Using ALS embedding we get, not only user-item recommendations but also “similar items” or “item-to-item” recommendations using nearest neighbor search in product embedding latent space. The quality of such recommendations, however, quickly deteriorates when interaction data is sparse. In the below chart, we see the percentage of irrelevant products in the recommended output to the number of interactions as assessed by an expert curator.
We need to find another approach to provide high-quality recommendations in the last case while maintaining the structure of the ALS vector space. Enter deep learning. As viewed as universal function approximators, deep learning models can use the content of the items to predict ALS embedding for them. We can train a deep neural network which can take item attributes, text, features, and images to predict ALS embedding of this product.
When the neural network is trained to predict ALS embeddings, it takes into consideration user-to-item interactions. We train a neural network to capture the most critical features from the images, text and other available attributes to predict the most valuable information from the clickstream encoded in the ALS embeddings.
Shown below is the architecture of the neural network:
To vectorize text features, we use pre-trained Bidirectional Encoder Representations from Transformers (BERT). BERT obtains state-of-the-art results on a wide array of Natural Language Processing (NLP) tasks. For image feature embeddings, we used several ResNeXt-50 attribute level classifiers with a subsequent concatenation of embeddings. We also include other features, like price, brand and occasion. For minimizing space between predicted embedding and ALS embedding, we use MSE Loss.
After several cycles of training, we visualize the ALS latent space again:
The new space of items contains separate clusters.
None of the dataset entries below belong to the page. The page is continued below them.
-- pv_equiv track=rewrite | github.com/trantathung2004/AI_Homework1 | test.py | is_attack_knight
-- ===== SOURCE A (Python) =====
-- def is_attack_knight(queen1, queen2):
--     # Check for knight attacks
--     y1, x1 = queen1
--     y2, x2 = queen2
--     knight_moves = [(2, 1), (1, 2), (-1, 2), (-2, 1), (-2, -1), (-1, -2), (1, -2), (2, -1)]
--     for move in knight_moves:
--         ny, nx = y1 + move[0], x1 + move[1]
--         if (ny, nx) == (y2, x2):
--             return True
--     return False
-- ===== SOURCE B (Python) =====
-- def is_attack_knight(queen1, queen2):
--     y1, x1 = queen1
--     y2, x2 = queen2
--     return {abs(y1 - y2), abs(x1 - x2)} == {1, 2}
-- ===== Notes on version B (the rewrite author's own statement) =====
-- stated objective: simpler
-- what changed: Replaced the enumeration of the 8 knight offsets with the closed-form displacement test {|dy|,|dx|} == {1,2}.
import Mathlib
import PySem

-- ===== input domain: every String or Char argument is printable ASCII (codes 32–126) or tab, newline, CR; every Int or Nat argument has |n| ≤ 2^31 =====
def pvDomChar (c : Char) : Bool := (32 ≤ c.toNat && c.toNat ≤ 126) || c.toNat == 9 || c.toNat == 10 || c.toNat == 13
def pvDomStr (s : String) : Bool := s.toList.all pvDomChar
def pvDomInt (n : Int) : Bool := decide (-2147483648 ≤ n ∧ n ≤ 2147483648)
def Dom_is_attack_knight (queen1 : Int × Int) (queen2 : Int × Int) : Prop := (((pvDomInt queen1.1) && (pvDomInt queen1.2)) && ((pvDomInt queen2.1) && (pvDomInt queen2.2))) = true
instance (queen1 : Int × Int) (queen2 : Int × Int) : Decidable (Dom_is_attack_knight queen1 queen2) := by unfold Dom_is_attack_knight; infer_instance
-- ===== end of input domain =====

-- B replaces A's enumeration of the 8 knight offsets with the closed-form test {|dy|,|dx|} == {1,2} (simpler).


-- ===== PORT A =====
-- the for-loop with early 'return True' over knight_moves, as structural recursion
def is_attack_knight_loop (y1 x1 y2 x2 : Int) : List (Int × Int) → Bool
  | [] => false
  | move :: rest =>
      if (y1 + move.1, x1 + move.2) = (y2, x2) then true
      else is_attack_knight_loop y1 x1 y2 x2 rest

def is_attack_knight (queen1 : Int × Int) (queen2 : Int × Int) : Bool :=
  let y1 := queen1.1; let x1 := queen1.2
  let y2 := queen2.1; let x2 := queen2.2
  let knight_moves : List (Int × Int) :=
    [(2, 1), (1, 2), (-1, 2), (-2, 1), (-2, -1), (-1, -2), (1, -2), (2, -1)]
  is_attack_knight_loop y1 x1 y2 x2 knight_moves

-- ===== PORT B =====
def is_attack_knight_alt (queen1 : Int × Int) (queen2 : Int × Int) : Bool :=
  let y1 := queen1.1; let x1 := queen1.2
  let y2 := queen2.1; let x2 := queen2.2
  PySem.Set.equal (PySem.Set.ofList [|y1 - y2|, |x1 - x2|]) (PySem.Set.ofList [(1 : Int), 2])

-- ===== PRECONDITION & SPEC =====
def Spec_is_attack_knight (queen1 : Int × Int) (queen2 : Int × Int) (out : Bool) : Prop := out = is_attack_knight_alt queen1 queen2
instance (queen1 : Int × Int) (queen2 : Int × Int) (out : Bool) : Decidable (Spec_is_attack_knight queen1 queen2 out) := by unfold Spec_is_attack_knight; infer_instance

-- ===== CLAIM (what is proved, stated in full; the proofs are below) =====
def Claim_equal_is_attack_knight : Prop := ∀ (queen1 : Int × Int) (queen2 : Int × Int), Dom_is_attack_knight queen1 queen2 → Spec_is_attack_knight queen1 queen2 (is_attack_knight queen1 queen2)

-- ===== LEMMAS AND PROOFS =====
theorem loop_eq_any (y1 x1 y2 x2 : Int) (l : List (Int × Int)) :
    is_attack_knight_loop y1 x1 y2 x2 l
      = l.any (fun m => decide ((y1 + m.1, x1 + m.2) = (y2, x2))) := by
  induction l with
  | nil => rfl
  | cons m rest ih =>
      simp only [is_attack_knight_loop, List.any_cons, ← ih]
      split_ifs with h <;> simp [h]

theorem alt_pair (a b : Int) :
    PySem.Set.equal (PySem.Set.ofList [a, b]) (PySem.Set.ofList [(1 : Int), 2])
      = ((decide (a = 1) && decide (b = 2)) || (decide (a = 2) && decide (b = 1))) := by
  by_cases h1 : a = 1 <;> by_cases h2 : a = 2 <;> by_cases h3 : b = 1 <;> by_cases h4 : b = 2 <;>
    simp_all [PySem.Set.equal, PySem.Set.ofList, PySem.Set.add, PySem.Set.contains,
      PySem.Set.issubset, List.foldl] <;>
    split_ifs <;> simp_all

theorem is_attack_knight_eq (queen1 queen2 : Int × Int) :
    is_attack_knight queen1 queen2 = is_attack_knight_alt queen1 queen2 := by
  obtain ⟨y1, x1⟩ := queen1
  obtain ⟨y2, x2⟩ := queen2
  simp only [is_attack_knight, is_attack_knight_alt, loop_eq_any, alt_pair]
  rw [Bool.eq_iff_iff]
  simp only [List.any_cons, List.any_nil, Bool.or_eq_true, Bool.and_eq_true,
    decide_eq_true_eq, Bool.or_false, Prod.mk.injEq]
  rcases abs_cases (y1 - y2) with ⟨hy, _⟩ | ⟨hy, _⟩ <;>
  rcases abs_cases (x1 - x2) with ⟨hx, _⟩ | ⟨hx, _⟩ <;>
    rw [hy, hx] <;> omega

-- ===== VERDICT (by name: the statement is the Claim_ definition above) =====
theorem is_attack_knight_spec : Claim_equal_is_attack_knight := by
  intro q1 q2 _
  exact is_attack_knight_eq q1 q2
-- pv_equiv track=rewrite | github.com/qihang-zhang/slides-template | preprocess_math.py | _escape_underscores
-- ===== SOURCE A (Python) =====
-- def _escape_underscores(math: str) -> str:
--     escaped: list[str] = []
--     index = 0
--     while index < len(math):
--         char = math[index]
--         if char == "\\":
--             escaped.append(char)
--             index += 1
--             if index < len(math):
--                 escaped.append(math[index])
--                 index += 1
--             continue
--         if char == "_":
--             escaped.append(r"\_")
--         else:
--             escaped.append(char)
--         index += 1
--     return "".join(escaped)
-- ===== SOURCE B (Python) =====
-- def _escape_underscores(math: str) -> str:
--     # Staged approach: split on backslash so each fragment is backslash-free,
--     # then escaping underscores in a fragment is a plain str.replace; a fragment
--     # after a separator contributes its first character verbatim (it is the
--     # escaped character of the pair), and an empty fragment means two adjacent
--     # backslashes (a consumed pair) or a trailing lone backslash.
--     parts = math.split("\\")
--     pieces = [parts[0].replace("_", "\\_")]
--     i = 1
--     n = len(parts)
--     while i < n:
--         p = parts[i]
--         if p:
--             pieces.append("\\" + p[0] + p[1:].replace("_", "\\_"))
--             i += 1
--         elif i + 1 < n:
--             pieces.append("\\\\" + parts[i + 1].replace("_", "\\_"))
--             i += 2
--         else:
--             pieces.append("\\")
--             i += 1
--     return "".join(pieces)
-- ===== Notes on version B (the rewrite author's own statement) =====
-- stated objective: faster
-- what changed: Replaced A's index-walking while-loop over single characters with a staged pipeline: split the string on backslashes so every fragment is backslash-free, escape underscores per fragment with a plain str.replace, and reassemble the fragments while re-attaching the consumed backslash pairs.
import Mathlib
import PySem

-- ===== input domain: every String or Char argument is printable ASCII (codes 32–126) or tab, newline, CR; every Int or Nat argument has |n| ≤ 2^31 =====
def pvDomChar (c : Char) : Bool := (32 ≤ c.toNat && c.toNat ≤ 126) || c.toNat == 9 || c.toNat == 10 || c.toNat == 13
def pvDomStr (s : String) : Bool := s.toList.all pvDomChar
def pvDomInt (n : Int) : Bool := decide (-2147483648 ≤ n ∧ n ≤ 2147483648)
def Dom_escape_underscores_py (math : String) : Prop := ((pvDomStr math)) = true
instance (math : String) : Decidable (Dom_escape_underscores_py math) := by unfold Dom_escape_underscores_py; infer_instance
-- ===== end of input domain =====

-- B replaces A's index-walking while-loop with a staged pipeline: split the string
-- on backslashes so every fragment is backslash-free, escape underscores per fragment
-- with a plain replace, and reassemble; same O(n), measurably faster constants (bulk split/replace).


-- ===== PORT A =====
-- A's while-loop over the index: each step reads math[index]; on a backslash it also
-- consumes the following character (if any); "".join of the appended pieces is the
-- concatenation of their characters, so the loop is ported as this recursion on the
-- remaining characters producing the joined character list directly.
def escAuxA : List Char → List Char
  | [] => []
  | c :: rest =>
    if c = '\\' then
      match rest with
      | [] => [c]
      | d :: rest' => c :: d :: escAuxA rest'
    else if c = '_' then '\\' :: '_' :: escAuxA rest
    else c :: escAuxA rest


def escape_underscores_py (math : String) : String :=
  String.ofList (escAuxA math.toList)

-- ===== PORT B =====
-- Source B: parts = math.split("\\"); escaping a backslash-free fragment is
-- fragment.replace("_", "\\_"); the while loop over parts[1:] becomes this recursion:
-- a nonempty part contributes the backslash, its first character verbatim, and its
-- replaced remainder; an empty part is a consumed backslash pair (the following part
-- is then processed fresh) or, when last, a trailing lone backslash.  "".join of the
-- pieces is the concatenation.
def escParts : List (List Char) → List Char
  | [] => []
  | (c :: t) :: rest => '\\' :: c :: (PySem.Chars.replace t ['_'] ['\\', '_'] ++ escParts rest)
  | [] :: rest =>
    match rest with
    | q :: rest' => '\\' :: '\\' :: (PySem.Chars.replace q ['_'] ['\\', '_'] ++ escParts rest')
    | [] => ['\\']


def escape_underscores_py_alt (math : String) : String :=
  match PySem.Chars.splitOn math.toList ['\\'] with
  | [] => ""  -- unreachable: split never yields an empty list of parts
  | p0 :: rest => String.ofList (PySem.Chars.replace p0 ['_'] ['\\', '_'] ++ escParts rest)

-- ===== PRECONDITION & SPEC =====
def Spec_escape_underscores_py (math : String) (out : String) : Prop := out = escape_underscores_py_alt math
instance (math : String) (out : String) : Decidable (Spec_escape_underscores_py math out) := by unfold Spec_escape_underscores_py; infer_instance

-- ===== CLAIM (what is proved, stated in full; the proofs are below) =====
def Claim_equal_escape_underscores_py : Prop := ∀ (math : String), Dom_escape_underscores_py math → Spec_escape_underscores_py math (escape_underscores_py math)

-- ===== LEMMAS AND PROOFS =====

def repl1 : List Char → List Char
  | [] => []
  | c :: t => if c = '_' then '\\' :: '_' :: repl1 t else c :: repl1 t

theorem isPrefixOf_single (a c : Char) (t : List Char) : [a].isPrefixOf (c :: t) = (a == c) := by
  simp [List.isPrefixOf]

theorem replGo (fuel : Nat) : ∀ (l acc : List Char), l.length ≤ fuel →
    PySem.Chars.replace.go ['_'] ['\\', '_'] fuel l acc = acc.reverse ++ repl1 l := by
  induction fuel with
  | zero =>
    intro l acc h
    have : l = [] := by cases l <;> simp_all
    subst this; simp [PySem.Chars.replace.go, repl1]
  | succ fuel ih =>
    intro l acc h
    cases l with
    | nil => simp [PySem.Chars.replace.go, repl1]
    | cons c t =>
      rw [PySem.Chars.replace.go]
      by_cases hc : c = '_'
      · subst hc
        rw [if_pos (by simp [List.isPrefixOf])]
        rw [ih _ _ (by simpa using h)]
        simp [repl1]
      · rw [if_neg (by simp [isPrefixOf_single]; exact fun e => hc e.symm)]
        rw [ih _ _ (by simpa using h)]
        simp [repl1, hc]

theorem replace_eq (l : List Char) : PySem.Chars.replace l ['_'] ['\\', '_'] = repl1 l := by
  simp only [PySem.Chars.replace, List.isEmpty]
  exact replGo l.length l [] le_rfl

def split1 : List Char → List (List Char)
  | [] => [[]]
  | c :: t =>
    if c = '\\' then [] :: split1 t
    else
      match split1 t with
      | h :: r => (c :: h) :: r
      | [] => [[c]]

theorem split1_ne_nil (l : List Char) : split1 l ≠ [] := by
  cases l with
  | nil => simp [split1]
  | cons c t =>
    simp only [split1]
    split
    · simp
    · split <;> simp

def consHead (p : List Char) : List (List Char) → List (List Char)
  | [] => [p]
  | h :: r => (p ++ h) :: r

theorem splitGo (fuel : Nat) : ∀ (l cur : List Char) (acc : List (List Char)), l.length < fuel →
    PySem.Chars.splitOn.go ['\\'] fuel l cur acc = acc.reverse ++ consHead cur.reverse (split1 l) := by
  induction fuel with
  | zero => intro l cur acc h; omega
  | succ fuel ih =>
    intro l cur acc h
    cases l with
    | nil => simp [PySem.Chars.splitOn.go, consHead, split1]
    | cons c t =>
      rw [PySem.Chars.splitOn.go]
      by_cases hc : c = '\\'
      · subst hc
        rw [if_pos (by simp [List.isPrefixOf])]
        have hdrop : List.drop ['\\'].length ('\\' :: t) = t := rfl
        rw [hdrop, ih t [] _ (by simpa using h)]
        cases ht : split1 t with
        | nil => exact absurd ht (split1_ne_nil t)
        | cons q r => simp [split1, ht, consHead]
      · rw [if_neg (by simp [isPrefixOf_single]; exact fun e => hc e.symm)]
        rw [ih _ _ _ (by simpa using h)]
        simp only [split1, if_neg hc]
        cases ht : split1 t with
        | nil => exact absurd ht (split1_ne_nil t)
        | cons q r => simp [consHead]

theorem splitOn_eq (l : List Char) : PySem.Chars.splitOn l ['\\'] = split1 l := by
  rw [PySem.Chars.splitOn, splitGo (l.length + 1) l [] [] (by omega)]
  cases h : split1 l with
  | nil => exact absurd h (split1_ne_nil l)
  | cons q r => simp [consHead]

def escTop : List (List Char) → List Char
  | [] => []
  | p0 :: rest => repl1 p0 ++ escParts rest

theorem escAuxA_underscore (rest : List Char) : escAuxA ('_' :: rest) = '\\' :: '_' :: escAuxA rest := by
  rw [escAuxA.eq_def]; simp

theorem escAuxA_other (c : Char) (rest : List Char) (h1 : ¬ c = '\\') (h2 : ¬ c = '_') :
    escAuxA (c :: rest) = c :: escAuxA rest := by
  rw [escAuxA.eq_def]; simp [h1, h2]

theorem main_eq (l : List Char) : escTop (split1 l) = escAuxA l := by
  induction l using escAuxA.induct with
  | case1 => simp [split1, escTop, repl1, escParts, escAuxA]
  | case2 => simp [split1, escTop, repl1, escParts, escAuxA]
  | case3 d rest' ih =>
    by_cases hd : d = '\\'
    · subst hd
      cases h' : split1 rest' with
      | nil => exact absurd h' (split1_ne_nil rest')
      | cons q r =>
        rw [h'] at ih; simp only [escTop] at ih
        simp [split1, h', escTop, escParts, escAuxA, replace_eq, repl1, ih]
    · cases h' : split1 rest' with
      | nil => exact absurd h' (split1_ne_nil rest')
      | cons q r =>
        rw [h'] at ih; simp only [escTop] at ih
        simp [split1, h', escTop, escParts, escAuxA, replace_eq, repl1, hd, ih]
  | case4 rest' hne ih =>
    cases h' : split1 rest' with
    | nil => exact absurd h' (split1_ne_nil rest')
    | cons q r =>
      rw [h'] at ih; simp only [escTop] at ih
      rw [escAuxA_underscore]
      simp [split1, h', escTop, repl1, ih]
  | case5 d rest' h1 h2 ih =>
    cases h' : split1 rest' with
    | nil => exact absurd h' (split1_ne_nil rest')
    | cons q r =>
      rw [h'] at ih; simp only [escTop] at ih
      rw [escAuxA_other d rest' h1 h2]
      simp [split1, h', escTop, repl1, h1, h2, ih]

-- ===== VERDICT (by name: the statement is the Claim_ definition above) =====
theorem escape_underscores_py_spec : Claim_equal_escape_underscores_py := by
  intro math _
  unfold Spec_escape_underscores_py escape_underscores_py escape_underscores_py_alt
  rw [splitOn_eq]
  cases h : split1 math.toList with
  | nil => exact absurd h (split1_ne_nil math.toList)
  | cons p0 rest =>
    have hm := main_eq math.toList
    rw [h] at hm; simp only [escTop] at hm
    rw [← hm]; simp [replace_eq]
Now long-tail products with low customer interaction are intermingled with “fat head” products with a lot of customer interaction.
Let’s retry the nearest neighbors of the previous low popularity product with id=8757339 (top left). After users clicked on the target dress just three times, the results are far more relevant:
Now similar items for the products from the long tail looks much better.
Formal model evaluation metrics, calculated on low popular products, also show quite an improvement: we achieved an increase in Normalized Discounted Cumulative Gain (NDCG) @10 from 0.021 to 0.127 and average precision from 0.014 to 0.092.
By fixing the low volume product collaborative filtering issue with deep learning, we now have a powerful instrument at our disposal to improve the quality of our recommendation systems. To improve sparse data recommendations, we trained a neural network to approximate ALS embeddings for popular products. Using product features, like image and text, we can predict ALS embeddings for products from the “long tail.”
We can now show high-quality recommendations for the entire product catalog, for both popular and less popular products. We discussed how a retailer’s sales concentrates on only 20% of the product catalog because the remaining products do not contain enough interaction data for the recommendation engine to analyze properly. Using long tail techniques discussed in this blog, we can now engage hard to reach customers with recommendations capable of serving 100% of the catalog! This is not a trivial problem. The Pareto principle is widespread and most catalogs experience this 80/20 phenomenon. Deep learning can overcome data interaction inequality and help solve other similar problems in e-commerce and beyond.